Missing Art of the Metroplex - What Happened to the Hands of God?


UPDATE:  On October 6th, 2017, the Dallas Morning News announced it was moving it's headquarters to the former Dallas Library which had been vacant since 1982. The building is part of the Statler Hotel redevelopment project across from the Main Street Gardens.
   I thought this would be an appropriate time to remember the 'Hands of God' statue that once graced the Library. The brackets of the statue are still visible on the building. But what happened to the sculpture?  Our story from 2011.

What happened to this man's statue that once adorned the outside of the Dallas Public Library? 

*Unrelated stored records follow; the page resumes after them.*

-- pv_equiv track=rewrite | github.com/ayazkhan27/cyclic | whatthesigma.py | analyze_cyclic_prime
-- ===== SOURCE A (Python) =====
-- def minimal_movement(start_sequence, target_sequence, digit_positions, sequence_length, cyclic_sequence):
--     start_positions = digit_positions[start_sequence]
--     target_positions = digit_positions[target_sequence]
--
--     min_movement = sequence_length  # Initialize with a value larger than any possible movement
--
--     for start_pos in start_positions:
--         for target_pos in target_positions:
--             # Calculate clockwise and anticlockwise movements
--             clockwise_movement = (target_pos - start_pos) % sequence_length
--             anticlockwise_movement = (start_pos - target_pos) % sequence_length
--
--             # Find the minimal movement
--             if clockwise_movement <= anticlockwise_movement:
--                 movement = clockwise_movement
--             else:
--                 movement = -anticlockwise_movement
--
--             if abs(movement) < abs(min_movement):
--                 min_movement = movement
--
--     return min_movement
--
-- def generate_target_sequences(prime, cyclic_sequence):
--     sequence_length = len(cyclic_sequence)
--     group_length = len(str(prime))
--
--     if prime < 10:
--         return sorted(set(cyclic_sequence))
--     else:
--         cyclic_groups = []
--         for i in range(sequence_length):
--             group = cyclic_sequence[i:i+group_length]
--             if len(group) == group_length:
--                 cyclic_groups.append(group)
--             else:  # Wrap-around case
--                 wrap_around_group = cyclic_sequence[i:] + cyclic_sequence[:group_length-len(group)]
--                 cyclic_groups.append(wrap_around_group)
--
--         cyclic_groups = sorted(set(cyclic_groups))
--         return cyclic_groups[:prime - 1]
--
-- def analyze_cyclic_prime(prime, cyclic_sequence):
--     sequence_length = len(cyclic_sequence)
--     digit_positions = {}
--
--     if prime < 10:
--         digit_positions = {digit: [idx for idx, d in enumerate(cyclic_sequence) if d == digit] for digit in set(cyclic_sequence)}
--     else:
--         group_length = len(str(prime))
--         for i in range(sequence_length):
--             group = cyclic_sequence[i:i+group_length]
--             if len(group) == group_length:
--                 if group in digit_positions:
--                     digit_positions[group].append(i)
--                 else:
--                     digit_positions[group] = [i]
--             else:  # Wrap-around case
--                 wrap_around_group = cyclic_sequence[i:] + cyclic_sequence[:group_length-len(group)]
--                 if wrap_around_group in digit_positions:
--                     digit_positions[wrap_around_group].append(i)
--                 else:
--                     digit_positions[wrap_around_group] = [i]
--
--     target_sequences = generate_target_sequences(prime, cyclic_sequence)
--
--     movements = []
--     start_sequence = cyclic_sequence[:len(target_sequences[0])]
--     for target_sequence in target_sequences:
--         movement = minimal_movement(start_sequence, target_sequence, digit_positions, sequence_length, cyclic_sequence)
--         movements.append(movement)
--
--     return movements
-- ===== SOURCE B (Python) =====
-- def analyze_cyclic_prime(prime, cyclic_sequence):
--     # Index-free re-implementation: no position dictionary at all.  Groups are read
--     # from the doubled string (which makes the wrap-around branch disappear), the
--     # targets are the sorted distinct groups, and each movement is found by scanning
--     # index pairs directly with membership tests instead of precomputed position lists.
--     n = len(cyclic_sequence)
--     gl = 1 if prime < 10 else len(str(prime))
--     doubled = cyclic_sequence + cyclic_sequence
--
--     def grp(i):
--         return doubled[i:i + gl]
--
--     targets = sorted({grp(i) for i in range(n)})
--     if prime >= 10:
--         targets = targets[:prime - 1]
--     start = grp(0)
--
--     out = []
--     for t in targets:
--         best = n
--         for i in range(n):
--             if grp(i) != start:
--                 continue
--             for j in range(n):
--                 if grp(j) != t:
--                     continue
--                 d = (j - i) % n
--                 mv = d if 2 * d <= n else d - n
--                 if abs(mv) < abs(best):
--                     best = mv
--         out.append(best)
--     return out
-- ===== Notes on version B (the rewrite author's own statement) =====
-- stated objective: alternative
-- what changed: B eliminates A's position dictionary and its two regrouping scans entirely: groups are read as plain slices of the doubled string (no wrap-around branch), targets are the sorted distinct groups, and each movement is found by scanning index pairs directly with group-membership tests instead of looking up precomputed position lists.
import Mathlib
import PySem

   Downtown Dallas recently received a bit of excellent news. The 1950's era Statler Hotel, which sits vacant across from the new Main Street Garden, was recently purchased for renovation. The building, which was on the National Trust for Historic Preservation's Most Endangered List, will now be renovated, adding another completed piece to the Downtown puzzle.

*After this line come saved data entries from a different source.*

-- pv_equiv track=rewrite | github.com/theonlyshanmukh/Multi-Function-Calculator | calculator.py | factor_sqrt
-- ===== SOURCE A (Python) =====
-- import math
--
-- def factor_sqrt(n):
--     if n < 0:
--         return (None, None)
--     max_k = 0
--     m = n
--     for i in range(int(math.isqrt(n)), 0, -1):
--         if n % (i*i) == 0:
--             max_k = i
--             m = n // (i*i)
--             break
--     return (max_k, m)
-- ===== SOURCE B (Python) =====
-- def factor_sqrt(n):
--     if n < 0:
--         return (None, None)
--     if n == 0:
--         return (0, 0)
--     k = 1
--     m = n
--     d = 2
--     while d * d <= m:
--         e = 0
--         while m % d == 0:
--             m //= d
--             e += 1
--         k *= d ** (e // 2)
--         d += 1
--     return (k, n // (k * k))
-- ===== Notes on version B (the rewrite author's own statement) =====
-- stated objective: alternative
-- what changed: A scans candidates i downward from isqrt(n) testing n % (i*i) == 0 until the first hit; B instead factors n by trial division, accumulating d**(e//2) for each found factor d with exponent e, and returns that product k with n // (k*k).
import Mathlib
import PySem

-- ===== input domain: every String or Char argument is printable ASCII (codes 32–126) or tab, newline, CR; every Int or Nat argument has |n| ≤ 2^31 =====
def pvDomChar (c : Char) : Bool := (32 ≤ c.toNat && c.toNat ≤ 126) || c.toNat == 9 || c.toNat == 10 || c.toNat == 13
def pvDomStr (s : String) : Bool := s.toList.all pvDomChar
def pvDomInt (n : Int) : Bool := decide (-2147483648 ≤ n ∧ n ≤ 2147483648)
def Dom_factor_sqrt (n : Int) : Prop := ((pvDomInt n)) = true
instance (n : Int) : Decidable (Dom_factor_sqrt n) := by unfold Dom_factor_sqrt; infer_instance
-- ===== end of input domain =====

-- B replaces A's descending scan of candidates i ≤ isqrt(n) by trial-division
-- factoring that accumulates d^(e//2) for each prime power d^e of n.

-- ===== PORT A =====
-- the for-loop `for i in range(isqrt(n), 0, -1)` with `break`, as structural
-- recursion on the (nonnegative) counter; the pair returned is (max_k, m).
-- For n ≥ 0 Python's % and // on the nonnegative operands coincide with Nat's,
-- and math.isqrt coincides with Nat.sqrt, so the Nat arithmetic here is exact.
def aLoop (N : Nat) : Nat → Nat × Nat
  | 0 => (0, N)                            -- loop exhausted without a hit
  | (i+1) => if N % ((i+1)*(i+1)) = 0 then (i+1, N / ((i+1)*(i+1))) else aLoop N i

def factor_sqrt (n : Int) : Option Int × Option Int :=
  if n < 0 then (none, none)
  else
    let N := n.toNat
    let r := aLoop N (Nat.sqrt N)
    (some (r.1 : Int), some (r.2 : Int))

-- ===== PORT B =====
-- inner `while m % d == 0: m //= d; e += 1`; returns (e, m').  The guards
-- 2 ≤ d and 0 < m only totalize the recursion: every call site satisfies them.
def divOut (d m : Nat) : Nat × Nat :=
  if h : 2 ≤ d ∧ d ∣ m ∧ 0 < m then
    let r := divOut d (m / d)
    (r.1 + 1, r.2)
  else (0, m)
  termination_by m
  decreasing_by exact Nat.div_lt_self h.2.2 h.1

theorem divOut_snd_le (d m : Nat) : (divOut d m).2 ≤ m := by
  induction m using divOut.induct d with
  | case1 m h ih =>
    rw [divOut, dif_pos h]
    exact le_trans ih (Nat.div_le_self _ _)
  | case2 m h => rw [divOut, dif_neg h]

-- outer `while d * d <= m`, carrying the accumulator k; again 2 ≤ d is only a
-- totalization guard (d starts at 2 and only grows).
def bLoop (m d k : Nat) : Nat :=
  if h : 2 ≤ d ∧ d * d ≤ m then
    let r := divOut d m
    bLoop r.2 (d+1) (k * d ^ (r.1 / 2))
  else k
  termination_by m + 1 - d
  decreasing_by
    have h1 : (divOut d m).2 ≤ m := divOut_snd_le d m
    have h2 : d < m := lt_of_lt_of_le (by nlinarith [h.1] : d < d * d) h.2
    omega

def factor_sqrt_alt (n : Int) : Option Int × Option Int :=
  if n < 0 then (none, none)
  else if n = 0 then (some 0, some 0)
  else
    let N := n.toNat
    let k := bLoop N 2 1
    (some (k : Int), some ((N / (k * k) : Nat) : Int))

-- ===== PRECONDITION & SPEC =====
def Spec_factor_sqrt (n : Int) (out : Option Int × Option Int) : Prop := out = factor_sqrt_alt n
instance (n : Int) (out : Option Int × Option Int) : Decidable (Spec_factor_sqrt n out) := by unfold Spec_factor_sqrt; infer_instance

-- ===== CLAIM (what is proved, stated in full; the proofs are below) =====
def Claim_equal_factor_sqrt : Prop := ∀ (n : Int), Dom_factor_sqrt n → Spec_factor_sqrt n (factor_sqrt n)

-- ===== LEMMAS AND PROOFS =====

-- divOut d m returns (e, m') with m = d^e * m' and d ∤ m' (for 2 ≤ d, 0 < m)
theorem divOut_spec (d : Nat) (hd : 2 ≤ d) : ∀ m, 0 < m →
    m = d ^ (divOut d m).1 * (divOut d m).2 ∧ ¬ d ∣ (divOut d m).2 ∧ 0 < (divOut d m).2 := by
  intro m
  induction m using divOut.induct d with
  | case1 m h ih =>
    intro _
    rw [divOut, dif_pos h]
    obtain ⟨hd2, hdvd, hm0⟩ := h
    have hmd : 0 < m / d := Nat.div_pos (Nat.le_of_dvd hm0 hdvd) (by omega)
    obtain ⟨heq, hnd, hpos⟩ := ih hmd
    refine ⟨?_, hnd, hpos⟩
    calc m = d * (m / d) := by rw [Nat.mul_div_cancel' hdvd]
      _ = d * (d ^ (divOut d (m/d)).1 * (divOut d (m/d)).2) := by rw [← heq]
      _ = d ^ ((divOut d (m/d)).1 + 1) * (divOut d (m/d)).2 := by ring
  | case2 m h =>
    intro hm
    rw [divOut, dif_neg h]
    have hnd : ¬ d ∣ m := fun hdvd => h ⟨hd, hdvd, hm⟩
    exact ⟨by simp, hnd, hm⟩

-- key uniqueness lemma: if N = (stuff) with K² ∣ N and N/K² squarefree, any j with j² ∣ N divides K
theorem dvd_of_sq_dvd (K N j : Nat) (hN : 0 < N) (hK : K * K ∣ N)
    (hsf : Squarefree (N / (K * K))) (hj : j * j ∣ N) : j ∣ K := by
  have hK0 : K ≠ 0 := by rintro rfl; simp at hK; omega
  have hj0 : j ≠ 0 := by rintro rfl; simp at hj; omega
  have hN0 : N ≠ 0 := by omega
  rw [← Nat.factorization_le_iff_dvd hj0 hK0, Finsupp.le_def]
  intro p
  have hdvd : (j * j).factorization p ≤ N.factorization p :=
    Finsupp.le_def.1 ((Nat.factorization_le_iff_dvd (by positivity) hN0).2 hj) p
  have hNeq : N = K * K * (N / (K * K)) := (Nat.mul_div_cancel' hK).symm
  have hb0 : N / (K * K) ≠ 0 := hsf.ne_zero
  have hfact : N.factorization p = (K * K).factorization p + (N / (K*K)).factorization p := by
    conv_lhs => rw [hNeq]
    rw [Nat.factorization_mul (by positivity) hb0]; simp
  have hsf1 : (N / (K * K)).factorization p ≤ 1 := Squarefree.natFactorization_le_one p hsf
  have hjj : (j * j).factorization p = 2 * j.factorization p := by
    rw [Nat.factorization_mul hj0 hj0]; simp [two_mul]
  have hKK : (K * K).factorization p = 2 * K.factorization p := by
    rw [Nat.factorization_mul hK0 hK0]; simp [two_mul]
  omega

-- bLoop computes k * w where w² ∣ m and m / w² is squarefree,
-- provided m has no prime factor below d.
theorem bLoop_spec (m d k : Nat) (hd : 2 ≤ d) (hm : 0 < m)
    (hp : ∀ p, Nat.Prime p → p ∣ m → d ≤ p) :
    ∃ w, 0 < w ∧ bLoop m d k = k * w ∧ w * w ∣ m ∧ Squarefree (m / (w * w)) := by
  induction m, d, k using bLoop.induct with
  | case1 m d k h r ih =>
    obtain ⟨hd2, hdm⟩ := h
    obtain ⟨heq, hnd, hpos⟩ := divOut_spec d hd2 m hm
    set e := (divOut d m).1 with he
    set m' := (divOut d m).2 with hm'
    -- prime factors of m' are ≥ d+1
    have hm'dvd : m' ∣ m := ⟨d ^ e, by rw [heq]; ring⟩
    have hp' : ∀ p, Nat.Prime p → p ∣ m' → d + 1 ≤ p := by
      intro p hpp hpdvd
      have h1 : d ≤ p := hp p hpp (hpdvd.trans hm'dvd)
      rcases Nat.lt_or_ge d p with h2 | h2
      · omega
      · have : p = d := le_antisymm h2 h1
        exact absurd (this ▸ hpdvd) hnd
    obtain ⟨w', hw'0, hbe, hw'dvd, hw'sf⟩ := ih (by omega) hpos hp'
    rw [bLoop, dif_pos (⟨hd2, hdm⟩ : 2 ≤ d ∧ d * d ≤ m)]
    refine ⟨d ^ (e / 2) * w', by positivity, ?_, ?_, ?_⟩
    · rw [hbe]; ring
    · -- (d^(e/2) * w')² ∣ d^e * m'
      rw [heq]
      obtain ⟨t, ht⟩ := hw'dvd
      refine ⟨d ^ (e % 2) * t, ?_⟩
      have hde : e = 2 * (e / 2) + e % 2 := (Nat.div_add_mod e 2).symm ▸ by omega
      calc d ^ e * m' = d ^ (2 * (e/2) + e % 2) * (w' * w' * t) := by rw [← hde, ht]
        _ = d ^ (e/2) * w' * (d ^ (e/2) * w') * (d ^ (e % 2) * t) := by
            rw [pow_add, pow_mul]; ring
    · -- squarefreeness of m / w²
      obtain ⟨t, ht⟩ := hw'dvd
      have hwpos : 0 < d ^ (e / 2) * w' := by positivity
      have hde : e = 2 * (e / 2) + e % 2 := by omega
      have hmsplit : m = (d ^ (e/2) * w') * (d ^ (e/2) * w') * (d ^ (e % 2) * t) := by
        rw [heq, ht]
        conv_lhs => rw [hde]
        rw [pow_add, pow_mul]; ring
      have hdivt : m / ((d ^ (e/2) * w') * (d ^ (e/2) * w')) = d ^ (e % 2) * t := by
        rw [hmsplit, Nat.mul_div_cancel_left _ (by positivity)]
      rw [hdivt]
      have htsf : Squarefree t := by
        have : m' / (w' * w') = t := by rw [ht, Nat.mul_div_cancel_left _ (by positivity)]
        rwa [this] at hw'sf
      rcases Nat.mod_two_eq_zero_or_one e with h0 | h1
      · simpa [h0] using htsf
      · -- e odd: d really divides m, hence d is prime; and d ∤ t
        rw [h1, pow_one]
        have hddvd : d ∣ m := by
          rw [heq]
          have hepos : 0 < e := by
            rcases Nat.eq_zero_or_pos e with h0 | h0
            · rw [h0] at h1; simp at h1
            · exact h0
          exact Dvd.dvd.mul_right (dvd_pow_self d (by omega)) m'
        have hdprime : Nat.Prime d := by
          by_contra hnp
          obtain ⟨q, hq, hqd⟩ := Nat.exists_prime_and_dvd (by omega : d ≠ 1)
          have hqm : q ∣ m := hqd.trans hddvd
          have h1q : d ≤ q := hp q hq hqm
          have hqled : q ≤ d := Nat.le_of_dvd (by omega) hqd
          have : q = d := le_antisymm hqled h1q
          exact hnp (this ▸ hq)
        have hdnt : ¬ d ∣ t := by
          intro hdt
          exact hnd (hdt.trans ⟨w' * w', by rw [ht]; ring⟩)
        have hcop : Nat.Coprime d t := (Nat.Prime.coprime_iff_not_dvd hdprime).2 hdnt
        exact (Nat.squarefree_mul hcop).2 ⟨hdprime.squarefree, htsf⟩
  | case2 m d k h =>
    rw [bLoop, dif_neg h]
    refine ⟨1, one_pos, (mul_one k).symm, one_dvd _, ?_⟩
    simp only [one_mul, Nat.div_one]
    -- d*d > m (or d < 2, impossible here) and no prime factor < d ⇒ m squarefree
    have hdm : ¬ d * d ≤ m := by
      intro hle; exact h ⟨hd, hle⟩
    rw [Nat.squarefree_iff_prime_squarefree]
    intro p hpp hpdvd
    have hpm : p ∣ m := (dvd_mul_right p p).trans hpdvd
    have hdp : d ≤ p := hp p hpp hpm
    have hppm : p * p ≤ m := Nat.le_of_dvd hm hpdvd
    have : d * d ≤ p * p := Nat.mul_le_mul hdp hdp
    omega

-- aLoop returns the greatest j ≤ i with j² ∣ N (and N / j²), for 1 ≤ i
theorem aLoop_spec (N : Nat) (i : Nat) (hi : 1 ≤ i) :
    ∃ g, aLoop N i = (g, N / (g * g)) ∧ 1 ≤ g ∧ g ≤ i ∧ g * g ∣ N ∧
      ∀ j, j ≤ i → j * j ∣ N → j ≤ g := by
  induction i with
  | zero => omega
  | succ i ih =>
    by_cases hcase : N % ((i+1)*(i+1)) = 0
    · refine ⟨i+1, ?_, by omega, le_refl _, ?_, fun j hj _ => hj⟩
      · cases i <;> simp [aLoop, hcase]
      · exact Nat.dvd_iff_mod_eq_zero.2 hcase
    · rcases Nat.eq_zero_or_pos i with rfl | hipos
      · exfalso
        simp at hcase
        omega
      · obtain ⟨g, heq, hg1, hgi, hgdvd, hgmax⟩ := ih hipos
        refine ⟨g, ?_, hg1, by omega, hgdvd, ?_⟩
        · cases i with
          | zero => omega
          | succ i' => simpa [aLoop, hcase] using heq
        · intro j hj hjdvd
          rcases Nat.lt_or_ge j (i+1) with h | h
          · exact hgmax j (by omega) hjdvd
          · exfalso
            have : j = i + 1 := by omega
            subst this
            exact hcase (Nat.dvd_iff_mod_eq_zero.1 hjdvd)

-- ===== VERDICT (by name: the statement is the Claim_ definition above) =====
theorem factor_sqrt_spec : Claim_equal_factor_sqrt := by
  intro n _
  unfold Spec_factor_sqrt factor_sqrt factor_sqrt_alt
  by_cases hneg : n < 0
  · simp [hneg]
  · simp only [if_neg hneg]
    by_cases hzero : n = 0
    · subst hzero; simp [aLoop]
    · simp only [if_neg hzero]
      set N := n.toNat with hNdef
      have hN : 0 < N := by
        have : 0 < n := lt_of_le_of_ne (not_lt.1 hneg) (Ne.symm hzero)
        omega
      -- B's result
      obtain ⟨w, hw0, hbe, hwdvd, hwsf⟩ :=
        bLoop_spec N 2 1 (le_refl 2) hN (fun p hp _ => hp.two_le)
      rw [one_mul] at hbe
      -- w ≤ sqrt N
      have hwle : w ≤ Nat.sqrt N := by
        rw [Nat.le_sqrt]
        exact Nat.le_of_dvd hN hwdvd
      have hsq1 : 1 ≤ Nat.sqrt N := le_trans hw0 hwle
      -- A's result
      obtain ⟨g, heq, hg1, hgi, hgdvd, hgmax⟩ := aLoop_spec N (Nat.sqrt N) hsq1
      -- g = w
      have hgw : g = w := by
        have h1 : w ≤ g := hgmax w hwle hwdvd
        have h2 : g ∣ w := dvd_of_sq_dvd w N g hN hwdvd hwsf hgdvd
        exact le_antisymm (Nat.le_of_dvd hw0 h2) h1
      rw [heq, hbe, hgw]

  Part of the sale included the neighboring abandoned building, the mid century modern structure which was once  the site of the Dallas Public Library. The library, designed by noted Dallas architect George Dahl was left vacant after the library moved to its current site across from City Hall in 1982.

The old library on the left, the Statler Hotel to the right


  When the original library was built in 1956 on the corner of Commerce and Harwood, noted artist Marshall Fredericks was commissioned to supply a sculpture to capture the essence of the new facility. His idea, a boy supported by the hands of God, holding a book and reaching upwards.

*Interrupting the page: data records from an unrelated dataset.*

-- pv_equiv track=rewrite | github.com/Zesunlight/Online-Judge | LeetCodeContest/LCP-30_魔塔游戏.py | magicTower
-- ===== SOURCE A (Python) =====
-- from typing import List
--
-- import heapq
--
-- def magicTower(nums: List[int]) -> int:
--     if sum(nums) < 0:
--         return -1
--
--     change = 0
--     life = 0
--     monster = []
--     for n in nums:
--         if n < 0:
--             heapq.heappush(monster, n)
--
--         life += n
--
--         if life < 0:
--             change += 1
--             life += -heapq.heappop(monster)
--
--     return change
-- ===== SOURCE B (Python) =====
-- from typing import List
--
-- def magicTower(nums: List[int]) -> int:
--     if sum(nums) < 0:
--         return -1
--     change = 0
--     life = 0
--     negs = []
--     for n in nums:
--         if n < 0:
--             negs = negs + [n]
--         life += n
--         if life < 0:
--             change += 1
--             m = min(negs)
--             negs.remove(m)
--             life -= m
--     return change
-- ===== Notes on version B (the rewrite author's own statement) =====
-- stated objective: simpler
-- what changed: Replaces the binary heap (heapq push/pop) with a plain list of negatives plus a linear min-scan and remove when life drops below zero; no heap machinery needed.
import Mathlib
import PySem

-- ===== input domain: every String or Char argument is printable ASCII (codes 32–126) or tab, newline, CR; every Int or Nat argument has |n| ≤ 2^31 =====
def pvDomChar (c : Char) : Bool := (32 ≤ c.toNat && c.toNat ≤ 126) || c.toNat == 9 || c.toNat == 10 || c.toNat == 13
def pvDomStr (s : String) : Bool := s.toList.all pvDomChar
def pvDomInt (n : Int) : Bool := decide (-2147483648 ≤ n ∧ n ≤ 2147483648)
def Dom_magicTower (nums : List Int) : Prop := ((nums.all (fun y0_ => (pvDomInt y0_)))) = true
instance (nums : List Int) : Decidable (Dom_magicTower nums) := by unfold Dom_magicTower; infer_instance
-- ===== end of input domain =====

-- B replaces A's binary heap (heapq) with a plain list of the negative values
-- seen so far and a linear min-scan + remove when life drops below zero:
-- simpler, no heap machinery (objective: simpler; same single forward pass).

-- ===== PORT A =====
-- heapq on Int is modelled as a sorted list: heappush = ordered insertion,
-- heappop = take the head (the minimum). On Int values this is exact: heappop
-- returns the minimum value, and equal Int values are indistinguishable.
-- heappop on an empty heap raises IndexError in Python; that state is
-- unreachable here (life < 0 forces a non-empty monster list), the port keeps
-- the state unchanged there.
def stepA (s : Int × Int × List Int) (n : Int) : Int × Int × List Int :=
  let monster := if n < 0 then List.orderedInsert (· ≤ ·) n s.2.2 else s.2.2
  let life := s.2.1 + n
  if life < 0 then
    match monster with
    | m :: rest => (s.1 + 1, life + (-m), rest)
    | [] => (s.1, life, monster)
  else (s.1, life, monster)

def magicTower (nums : List Int) : Int :=
  if nums.sum < 0 then -1
  else (nums.foldl stepA (0, 0, [])).1

-- ===== PORT B =====
-- B's loop becomes the obvious structural recursion over the remaining input,
-- with the three loop variables (life, negs; change accumulated as 1 + …) as
-- arguments.  min(negs) raises ValueError on an empty list; unreachable here
-- (life < 0 forces negs nonempty), the recursion just continues there.
def countMoves : List Int → Int → List Int → Int
  | [], _, _ => 0
  | n :: tail, life, negs0 =>
    let negs := if n < 0 then negs0 ++ [n] else negs0
    let life' := life + n
    if life' < 0 then
      match PySem.List.min? negs (fun x => x) with
      | some m => 1 + countMoves tail (life' - m) ((PySem.List.remove? negs m).getD negs)
      | none => countMoves tail life' negs
    else countMoves tail life' negs

def magicTower_alt (nums : List Int) : Int :=
  if nums.sum < 0 then -1
  else countMoves nums 0 []

-- ===== PRECONDITION & SPEC =====
def Spec_magicTower (nums : List Int) (out : Int) : Prop := out = magicTower_alt nums
instance (nums : List Int) (out : Int) : Decidable (Spec_magicTower nums out) := by unfold Spec_magicTower; infer_instance

-- ===== CLAIM (what is proved, stated in full; the proofs are below) =====
def Claim_equal_magicTower : Prop := ∀ (nums : List Int), Dom_magicTower nums → Spec_magicTower nums (magicTower nums)

-- ===== LEMMAS AND PROOFS =====

/-- Main invariant: A's fold (sorted heap list `h`) computes `c` plus B's
recursive count on any permutation `negs` of `h`. -/
theorem foldA_eq_countMoves (rest : List Int) :
    ∀ (c life : Int) (h negs : List Int), h.Perm negs → h.Sorted (· ≤ ·) →
      (rest.foldl stepA (c, life, h)).1 = c + countMoves rest life negs := by
  induction rest with
  | nil => intro c life h negs _ _; simp [countMoves]
  | cons n tail ih =>
    intro c life h negs hp hs
    have hstep : ∀ s, (n :: tail).foldl stepA s = tail.foldl stepA (stepA s n) := by
      intro s; simp
    rw [hstep]
    unfold stepA countMoves
    set h' := if n < 0 then List.orderedInsert (· ≤ ·) n h else h with hh'
    set negs' := if n < 0 then negs ++ [n] else negs with hnegs'
    have hp' : h'.Perm negs' := by
      rw [hh', hnegs']
      split_ifs with hn
      · exact (List.perm_orderedInsert _ n h).trans
          ((hp.cons n).trans (List.perm_append_singleton n negs).symm)
      · exact hp
    have hs' : h'.Sorted (· ≤ ·) := by
      rw [hh']
      split_ifs with hn
      · exact List.Pairwise.orderedInsert n h hs
      · exact hs
    simp only []
    split_ifs with hlife
    · cases hch : h' with
      | nil =>
        have hnn : negs' = [] := List.Perm.eq_nil (by simpa [hch] using hp'.symm)
        rw [hnn]
        simp only [PySem.List.min?]
        simpa using ih c (life + n) [] [] (List.Perm.refl _) List.Pairwise.nil
      | cons m restH =>
        have hmn : m ∈ negs' := hp'.mem_iff.mp (by simp [hch])
        have hne : negs' ≠ [] := by intro hnil; rw [hnil] at hmn; simp at hmn
        obtain ⟨m', hm'⟩ : ∃ m', PySem.List.min? negs' (fun x => x) = some m' := by
          cases hmm : PySem.List.min? negs' (fun x => x) with
          | none => exact absurd ((PySem.List.min?_eq_none_iff negs' _).mp hmm) hne
          | some v => exact ⟨v, rfl⟩
        have hm'mem : m' ∈ negs' := PySem.List.min?_mem hm'
        have hmin : ∀ y ∈ negs', m' ≤ y := fun y hy => PySem.List.min?_isMin hm' y hy
        have hm_le : ∀ y ∈ h', m ≤ y := by
          intro y hy
          rw [hch] at hy hs'
          rcases List.mem_cons.mp hy with h1 | h1
          · exact le_of_eq h1.symm
          · exact (List.sorted_cons.mp hs').1 y h1
        have heq : m' = m := le_antisymm (hmin m hmn) (hm_le m' (hp'.symm.mem_iff.mp hm'mem))
        have hrem : PySem.List.remove? negs' m' = some (negs'.erase m') :=
          PySem.List.remove?_eq_some_erase negs' m' hm'mem
        rw [hm']
        dsimp only
        rw [hrem, Option.getD_some]
        have hperm2 : restH.Perm (negs'.erase m') := by
          have h1 : negs'.Perm (m :: negs'.erase m) := List.perm_cons_erase hmn
          have h2 : (m :: restH).Perm (m :: negs'.erase m) := (hch ▸ hp').trans h1
          simpa [heq] using h2.cons_inv
        have hsort2 : restH.Sorted (· ≤ ·) := by
          simpa using (hch ▸ hs' : (m :: restH).Sorted (· ≤ ·)).tail
        have hIH := ih (c + 1) (life + n + -m) restH (negs'.erase m') hperm2 hsort2
        unfold stepA at hIH
        rw [hIH]
        have harg : life + n + -m = life + n - m' := by rw [heq]; ring
        rw [harg]
        ring
    · exact ih c (life + n) h' negs' hp' hs'

-- ===== VERDICT (by name: the statement is the Claim_ definition above) =====
theorem magicTower_spec : Claim_equal_magicTower := by
  intro nums _
  unfold Spec_magicTower magicTower magicTower_alt
  split_ifs with h
  · rfl
  · simpa using foldA_eq_countMoves nums 0 0 [] [] (List.Perm.refl _) List.Pairwise.nil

   However, the library board was taken aback when the original drawings of the artwork featured a boy in all his pureness. (In other words, naked) The board requested changes, and the boy was redone, shirtless but with pants. (some may say that this was creepy in a new and different way).

   Frederick's massive aluminum sculpture (seen above) adorned the library's outer wall until it closed in 1983. When the facility was moved, the library's director declined to take the Hands to the new library, still embarrassed over the city ordered modifications, feeling that it was a poor compromise of Fredericks original vision.

   The building was sold and the new owners took possession of the artwork. Sadly, the owner defualted on the mortgage and passed ownership of the building and sculpture back to the bank. Then in late 1993, the bank failed. The sculpture and the old library then passed to the FDIC.

   If you walk by the building today, which is located on the southeast side of Main Street Gardens, you can see the giant brackets that once held the Hands of God. A ghostly outline appears where the statue once hung. What happened to the sculpture?


The brackets and the faded outline on the outside of the old library.

   In 1993, the Federal Deposit Insurance Corporation offered the Hands back to the city for a mere $20,000. The city declined the offer, stating that it didn't have the funds to move and maintain the sculpture after the purchase.

   Meanwhile, the sculptur, Marshall Fredericks, in his 80's and with his health failing, fearing that the building would be be torn down and the Hands lost forever, asked his namesake museum to purchase the piece. Today, Youth in the Hands of God can be found at the Marshall Fredericks Museum in Saginaw, Michigan along with a variety of other Fredericks pieces. The Hands, seen below, sits safely outside the main gallery.